Factor cubic terms and use \(\sin^2 \theta + \cos^2 \theta = 1\) identity to simplify expressions.

Answer 1

To prove:
\[\frac{\cos \theta - 2 \cos^3 \theta}{\sin \theta - 2 \sin^3 \theta} + \cot \theta = 0\]

Step 1: Factorize numerator and denominator
\[\cos \theta - 2 \cos^3 \theta = \cos \theta (1 - 2 \cos^2 \theta)\] \[\sin \theta - 2 \sin^3 \theta = \sin \theta (1 - 2 \sin^2 \theta)\]

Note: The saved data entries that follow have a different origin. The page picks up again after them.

-- pv_equiv track=rewrite | github.com/sjrgame/shijingrong | Protocol/dl645.py | FieldParsing645_202
-- ===== SOURCE A (Python) =====
-- def FieldParsing645_202(data):
--     if len(data) != 4:
--         return 'Cannot Parse The data: '+data
--     TempStrValue = ''
--     for i in range(len(data)-1, -1, -2):
--         TempStrValue +=data[i-1]
--         TempStrValue +=data[i]
--
--     strValue = ''
--     for i in range(0,len(TempStrValue), 1):
--         if i == 2:
--             strValue = strValue + '.'
--         strValue =strValue + TempStrValue[i]
--     return strValue
-- ===== SOURCE B (Python) =====
-- def FieldParsing645_202(data):
--     # B: closed form via slicing -- no loops; same guard and message as A.
--     if len(data) != 4:
--         return 'Cannot Parse The data: ' + data
--     return data[2:4] + '.' + data[0:2]
-- ===== Notes on version B (the rewrite author's own statement) =====
-- stated objective: simpler
-- what changed: Replaces A's two accumulator loops (byte-pair reversal then dot insertion) with a single closed-form concatenation of two slices around the decimal point.
import Mathlib
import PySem

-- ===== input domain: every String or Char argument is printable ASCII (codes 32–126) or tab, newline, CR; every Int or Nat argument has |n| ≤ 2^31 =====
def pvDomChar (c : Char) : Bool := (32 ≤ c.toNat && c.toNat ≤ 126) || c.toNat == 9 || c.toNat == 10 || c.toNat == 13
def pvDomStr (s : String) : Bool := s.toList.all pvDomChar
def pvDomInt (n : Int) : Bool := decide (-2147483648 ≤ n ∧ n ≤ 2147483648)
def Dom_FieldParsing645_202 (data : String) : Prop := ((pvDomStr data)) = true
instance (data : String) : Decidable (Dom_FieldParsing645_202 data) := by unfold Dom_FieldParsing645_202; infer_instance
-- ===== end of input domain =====

-- B replaces A's two accumulator loops with one closed-form slice expression (same guard and message).
-- ===== PORT A =====
def FieldParsing645_202 (data : String) : String :=
  let cs := data.toList
  if cs.length ≠ 4 then
    String.ofList ("Cannot Parse The data: ".toList ++ cs)
  else
    -- TempStrValue accumulated over range(len(data)-1, -1, -2)
    let temp := (PySem.List.pyRange ((cs.length : Int) - 1) (-1) (-2)).foldl
      (fun acc i =>
        (acc ++ (PySem.List.pyGet? cs (i - 1)).elim [] (fun ch => [ch]))
          ++ (PySem.List.pyGet? cs i).elim [] (fun ch => [ch])) []
    -- strValue accumulated over range(0, len(TempStrValue), 1), '.' inserted at i == 2
    let sv := (PySem.List.pyRange 0 ((temp.length : Int)) 1).foldl
      (fun acc i =>
        (if i = 2 then acc ++ ['.'] else acc)
          ++ (PySem.List.pyGet? temp i).elim [] (fun ch => [ch])) []
    String.ofList sv

-- ===== PORT B =====
def FieldParsing645_202_alt (data : String) : String :=
  let cs := data.toList
  if cs.length ≠ 4 then
    String.ofList ("Cannot Parse The data: ".toList ++ cs)
  else
    String.ofList (PySem.List.slice cs (some 2) (some 4) ++ ['.'] ++ PySem.List.slice cs (some 0) (some 2))

-- ===== PRECONDITION & SPEC =====
def Spec_FieldParsing645_202 (data : String) (out : String) : Prop := out = FieldParsing645_202_alt data
instance (data : String) (out : String) : Decidable (Spec_FieldParsing645_202 data out) := by unfold Spec_FieldParsing645_202; infer_instance

-- ===== CLAIM (what is proved, stated in full; the proofs are below) =====
def Claim_equal_FieldParsing645_202 : Prop := ∀ (data : String), Dom_FieldParsing645_202 data → Spec_FieldParsing645_202 data (FieldParsing645_202 data)

-- ===== LEMMAS AND PROOFS =====

-- ===== VERDICT (by name: the statement is the Claim_ definition above) =====
theorem FieldParsing645_202_spec : Claim_equal_FieldParsing645_202 := by
  intro data _
  unfold Spec_FieldParsing645_202 FieldParsing645_202 FieldParsing645_202_alt
  generalize data.toList = l
  by_cases h : l.length = 4
  · match l, h with
    | [a, b, c, d], _ =>
      dsimp only
      rw [if_neg (by simp), if_neg (by simp)]
      rw [show ((([a,b,c,d]:List Char).length : Int) - 1) = 3 by norm_num]
      rw [show PySem.List.pyRange (3:Int) (-1) (-2) = [3,1] from by decide]
      simp only [List.foldl_cons, List.foldl_nil]
      norm_num [PySem.List.pyGet?, PySem.List.pyIdx?, PySem.List.slice, PySem.List.clampIdx]
      rw [show PySem.List.pyRange 0 (4:Int) 1 = [0,1,2,3] from by decide]
      simp [← String.ofList_append]
  · rw [if_pos h, if_pos h]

Step 2: Rewrite the expression
\[\frac{\cos \theta (1 - 2 \cos^2 \theta)}{\sin \theta (1 - 2 \sin^2 \theta)} + \cot \theta\] Recall \(\cot \theta = \frac{\cos \theta}{\sin \theta}\), so rewrite as:
\[\frac{\cos \theta (1 - 2 \cos^2 \theta)}{\sin \theta (1 - 2 \sin^2 \theta)} + \frac{\cos \theta}{\sin \theta}\]

Step 3: Find a common denominator
\[= \frac{\cos \theta (1 - 2 \cos^2 \theta) + \cos \theta (1 - 2 \sin^2 \theta)}{\sin \theta (1 - 2 \sin^2 \theta)}\]

Step 4: Simplify the numerator
\[\cos \theta \left[(1 - 2 \cos^2 \theta) + (1 - 2 \sin^2 \theta)\right] = \cos \theta [2 - 2(\cos^2 \theta + \sin^2 \theta)]\] Since \(\cos^2 \theta + \sin^2 \theta = 1\),
\[= \cos \theta [2 - 2 \times 1] = \cos \theta \times 0 = 0\]

Step 5: Final expression
\[\frac{0}{\sin \theta (1 - 2 \sin^2 \theta)} = 0\]

Hence proved:
\[\frac{\cos \theta - 2 \cos^3 \theta}{\sin \theta - 2 \sin^3 \theta} + \cot \theta = 0\]